Primary and secondary study outcomes

The primary outcome of this trial was the one-time success rate of TSP for LA access. The secondary outcomes were the TSP procedure time for LA access, failure rate of the assigned TSP type, contrast agent dose used during TSP, radiation dose, and TSP-related complications. The total TSP procedure time consisted of the time from the sheath in SVC to the sheath in FO, the time from the needle in FO to the needle in LA, and the time from the needle in LA to the sheath in LA (Table 3).
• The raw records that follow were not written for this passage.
lemma pv_findLoopA_eq(txt sub : String) (j L : Int)
    (hL : L = (txt.toList.length : Int) - (sub.toList.length : Int) + 1) :
    ∀ (fuel : Nat) (indx : Int) (acc : List Int), 0 ≤ indx → indx ≤ L → (L - indx).toNat ≤ fuel →
    pvFindLoopA txt sub j L indx acc fuel =
      acc ++ ((PySem.List.pyRange indx L).filter
        (fun q => decide (sub.toList <+: txt.toList.drop q.toNat))).map (fun q => q - j + 1) := by
  intro fuel
  induction fuel with
  | zero =>
    intro indx acc h0 hle hf
    have hEq : indx = L := by omega
    subst hEq
    simp [pvFindLoopA, PySem.List.pyRange_one_eq_nil (le_refl indx)]
  | succ fuel ih =>
    intro indx acc h0 hle hf
    by_cases hEnd : indx = L
    · subst hEnd
      simp [pvFindLoopA, PySem.List.pyRange_one_eq_nil (le_refl indx)]
    · have hlt : indx < L := lt_of_le_of_ne hle hEnd
      have hkc : ((indx.toNat : Nat) : Int) = indx := Int.toNat_of_nonneg h0
      have hkle : indx.toNat ≤ txt.toList.length := by
        have hs : (0:Int) ≤ (sub.toList.length : Int) := by positivity
        omega
      by_cases hF : PySem.Str.findFrom txt sub indx = -1
      · -- no occurrence at or after indx: nothing is ever appended
        have hnone : ¬ sub.toList <:+: txt.toList.drop indx.toNat := by
          rw [show PySem.Str.findFrom txt sub indx
              = PySem.Chars.findFrom txt.toList sub.toList indx none by simp] at hF
          rw [← hkc] at hF
          exact (PySem.Chars.findFrom_natCast_eq_neg_one_iff txt.toList sub.toList indx.toNat hkle).mp hF
        have hnil : ∀ (a b : Int), indx ≤ a →
            (PySem.List.pyRange a b).filter
              (fun q => decide (sub.toList <+: txt.toList.drop q.toNat)) = [] := by
          intro a b ha
          refine List.filter_eq_nil_iff.mpr ?_
          intro q hq
          simp only [decide_eq_true_eq]
          intro hpre
          rcases PySem.List.mem_pyRange_one.mp hq with ⟨hq1, _⟩
          apply hnone
          have hdd : txt.toList.drop q.toNat
              = (txt.toList.drop indx.toNat).drop (q.toNat - indx.toNat) := by
            rw [List.drop_drop]
            congr 1
            omega
          rw [hdd] at hpre
          exact hpre.isInfix.trans (List.drop_suffix _ _).isInfix
        have hF' : PySem.Chars.findFrom txt.toList sub.toList indx none = -1 := by
          simpa using hF
        rw [show pvFindLoopA txt sub j L indx acc (fuel + 1)
            = pvFindLoopA txt sub j L (indx + 1) acc fuel by
          simp [pvFindLoopA, hEnd, hF']]
        rw [ih (indx + 1) acc (by omega) (by omega) (by omega)]
        rw [hnil indx L le_rfl, hnil (indx + 1) L (by omega)]
      · -- first occurrence f ∈ [indx, L)
        set f := PySem.Str.findFrom txt sub indx with hfdef
        have hfe : f = PySem.Chars.findFrom txt.toList sub.toList ((indx.toNat : Nat) : Int) none := by
          rw [hfdef, hkc]; simp
        have hsp := PySem.Chars.findFrom_natCast_spec txt.toList sub.toList indx.toNat hkle
          (by rw [← hfe]; exact hF)
        rw [← hfe] at hsp
        obtain ⟨hk_le, hpre, hmin⟩ := hsp
        rw [hkc] at hk_le
        have hf0 : 0 ≤ f := le_trans h0 hk_le
        have hflen : sub.toList.length ≤ txt.toList.length - f.toNat :=
          le_trans hpre.length_le (by simp)
        have hfn : f ≤ (txt.toList.length : Int) := by
          rw [hfe, PySem.Chars.findFrom_natCast _ _ _ hkle]
          have hd := PySem.Chars.find_le_length (txt.toList.drop indx.toNat) sub.toList
          simp only [List.length_drop] at hd
          split <;> omega
        have hfL : f < L := by omega
        rw [show pvFindLoopA txt sub j L indx acc (fuel + 1)
            = pvFindLoopA txt sub j L (f + 1) (acc ++ [f - j + 1]) fuel by
          simp only [pvFindLoopA, if_neg hEnd, ← hfdef, if_pos hF]]
        rw [ih (f + 1) (acc ++ [f - j + 1]) (by omega) (by omega) (by omega)]
        rw [PySem.List.pyRange_one_append indx f L hk_le (le_of_lt hfL),
          PySem.List.pyRange_one_cons hfL]
        rw [List.filter_append]
        have hnil1 : (PySem.List.pyRange indx f).filter
            (fun q => decide (sub.toList <+: txt.toList.drop q.toNat)) = [] := by
          refine List.filter_eq_nil_iff.mpr ?_
          intro q hq
          simp only [decide_eq_true_eq]
          rcases PySem.List.mem_pyRange_one.mp hq with ⟨hq1, hq2⟩
          exact hmin q.toNat (by omega) (by omega)
        rw [hnil1]
        have hPf : (fun q => decide (sub.toList <+: txt.toList.drop q.toNat)) f = true := by
          simp only [decide_eq_true_eq]
          exact hpre
        rw [List.filter_cons]
        simp [hpre, List.append_assoc]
We also analysed the procedural efficiency during LAAO (i.e. the rate of good coaxial orientation of the sheath with the LAA, the success rate of the LAAO implantation, and the success rate of the LAAO implantation on the first attempt), the contrast dose during LAAO, the radiation dose, and the LAAO procedural complication rate.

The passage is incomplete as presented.